### TASK TO COMPLETE
From the entries that follow, reproduce exactly and only the lines from the line with "simp only [List.all_eq_true, List.mem_cons, decide_eq_true_eq]" to the line with "theorem alpha_spec : Claim_equal_alpha := by", endpoints included.

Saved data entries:
-- pv_equiv track=rewrite | github.com/allowedr/codetree-TILs | 241108/2개 이상의 알파벳/more-than-one-alphabet.py | alpha
-- ===== SOURCE A (Python) =====
-- def alpha(A):
--     check = "No"
--     for i in A:
--         for j in A:
--             if i != j:
--                 check = 'Yes'
--                 break
--     return check
-- ===== SOURCE B (Python) =====
-- def alpha(A):
--     first = None
--     for c in A:
--         if first is None:
--             first = c
--         elif c != first:
--             return "Yes"
--     return "No"
-- ===== Notes on version B (the rewrite author's own statement) =====
-- stated objective: faster
-- what changed: Replaces A's all-pairs nested double loop over the string with a single pass that remembers the first character and returns 'Yes' at the first character differing from it.
import Mathlib
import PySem

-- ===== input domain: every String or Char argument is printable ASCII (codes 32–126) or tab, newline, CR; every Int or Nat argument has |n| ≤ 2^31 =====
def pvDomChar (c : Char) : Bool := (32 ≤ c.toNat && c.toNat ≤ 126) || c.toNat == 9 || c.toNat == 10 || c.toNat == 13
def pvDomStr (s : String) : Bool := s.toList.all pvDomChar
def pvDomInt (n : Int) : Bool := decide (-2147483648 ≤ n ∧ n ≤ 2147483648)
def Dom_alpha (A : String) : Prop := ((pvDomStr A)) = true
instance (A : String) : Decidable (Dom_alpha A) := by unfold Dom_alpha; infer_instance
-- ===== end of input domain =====

-- B replaces A's quadratic all-pairs scan with one linear pass comparing to the first character (objective: faster).

-- ===== PORT A =====
-- inner 'for j in A: if i != j: check = 'Yes'; break' (break = stop at first differing j)
def alphaInner (i : Char) (js : List Char) (check : String) : String :=
  match js with
  | [] => check
  | j :: rest => if i ≠ j then "Yes" else alphaInner i rest check

def alpha (A : String) : String :=
  A.toList.foldl (fun check i => alphaInner i A.toList check) "No"

-- ===== PORT B =====
-- single pass: remember first char (Option as the None sentinel), return "Yes" at first difference
def altLoop (first : Option Char) (cs : List Char) : String :=
  match cs with
  | [] => "No"
  | c :: rest =>
    match first with
    | none => altLoop (some c) rest
    | some f => if c ≠ f then "Yes" else altLoop (some f) rest

def alpha_alt (A : String) : String := altLoop none A.toList

-- ===== PRECONDITION & SPEC =====
def Spec_alpha (A : String) (out : String) : Prop := out = alpha_alt A
instance (A : String) (out : String) : Decidable (Spec_alpha A out) := by unfold Spec_alpha; infer_instance

-- ===== CLAIM (what is proved, stated in full; the proofs are below) =====
def Claim_equal_alpha : Prop := ∀ (A : String), Dom_alpha A → Spec_alpha A (alpha A)

-- ===== LEMMAS AND PROOFS =====

theorem alphaInner_eq (i : Char) (js : List Char) (check : String) :
    alphaInner i js check = if js.all (fun j => j = i) then check else "Yes" := by
  induction js with
  | nil => simp [alphaInner]
  | cons j rest ih =>
    simp only [alphaInner, List.all_cons, ih]
    by_cases h : j = i
    · simp [h]
    · simp [h, Ne.symm h]

theorem foldl_if_yes (p : Char → Bool) (l : List Char) (c : String) :
    l.foldl (fun check i => if p i then check else "Yes") c
      = if l.all p then c else "Yes" := by
  induction l generalizing c with
  | nil => simp
  | cons x rest ih =>
    simp only [List.foldl_cons, List.all_cons, ih]
    by_cases h : p x = true <;> simp [h]

theorem altLoop_some (f : Char) (cs : List Char) :
    altLoop (some f) cs = if cs.all (fun c => c = f) then "No" else "Yes" := by
  induction cs with
  | nil => simp [altLoop]
  | cons c rest ih =>
    simp only [altLoop, List.all_cons, ih]
    by_cases h : c = f
    · simp [h]
    · simp [h]

theorem alpha_eq_alt (l : List Char) :
    l.foldl (fun check i => alphaInner i l check) "No" = altLoop none l := by
  have hfun : (fun check i => alphaInner i l check)
      = fun check i => if l.all (fun j => j = i) then check else "Yes" := by
    funext check i; exact alphaInner_eq i l check
  rw [hfun, foldl_if_yes]
  cases l with
  | nil => simp [altLoop]
  | cons f rest =>
    have key : ((f :: rest).all fun i => (f :: rest).all fun j => decide (j = i))
        = (rest.all fun c => decide (c = f)) := by
      rw [Bool.eq_iff_iff]
      simp only [List.all_eq_true, List.mem_cons, decide_eq_true_eq]
      constructor
      · intro h c hc
        exact h f (Or.inl rfl) c (Or.inr hc)
      · intro h i hi j hj
        have hi' : i = f := hi.elim id (h i)
        have hj' : j = f := hj.elim id (h j)
        rw [hi', hj']
    simp only [altLoop, altLoop_some, key]

-- ===== VERDICT (by name: the statement is the Claim_ definition above) =====
theorem alpha_spec : Claim_equal_alpha := by
  intro A _
  unfold Spec_alpha alpha alpha_alt
  exact alpha_eq_alt A.toList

### THE ANSWER
      simp only [List.all_eq_true, List.mem_cons, decide_eq_true_eq]
      constructor
      · intro h c hc
        exact h f (Or.inl rfl) c (Or.inr hc)
      · intro h i hi j hj
        have hi' : i = f := hi.elim id (h i)
        have hj' : j = f := hj.elim id (h j)
        rw [hi', hj']
    simp only [altLoop, altLoop_some, key]

-- ===== VERDICT (by name: the statement is the Claim_ definition above) =====
theorem alpha_spec : Claim_equal_alpha := by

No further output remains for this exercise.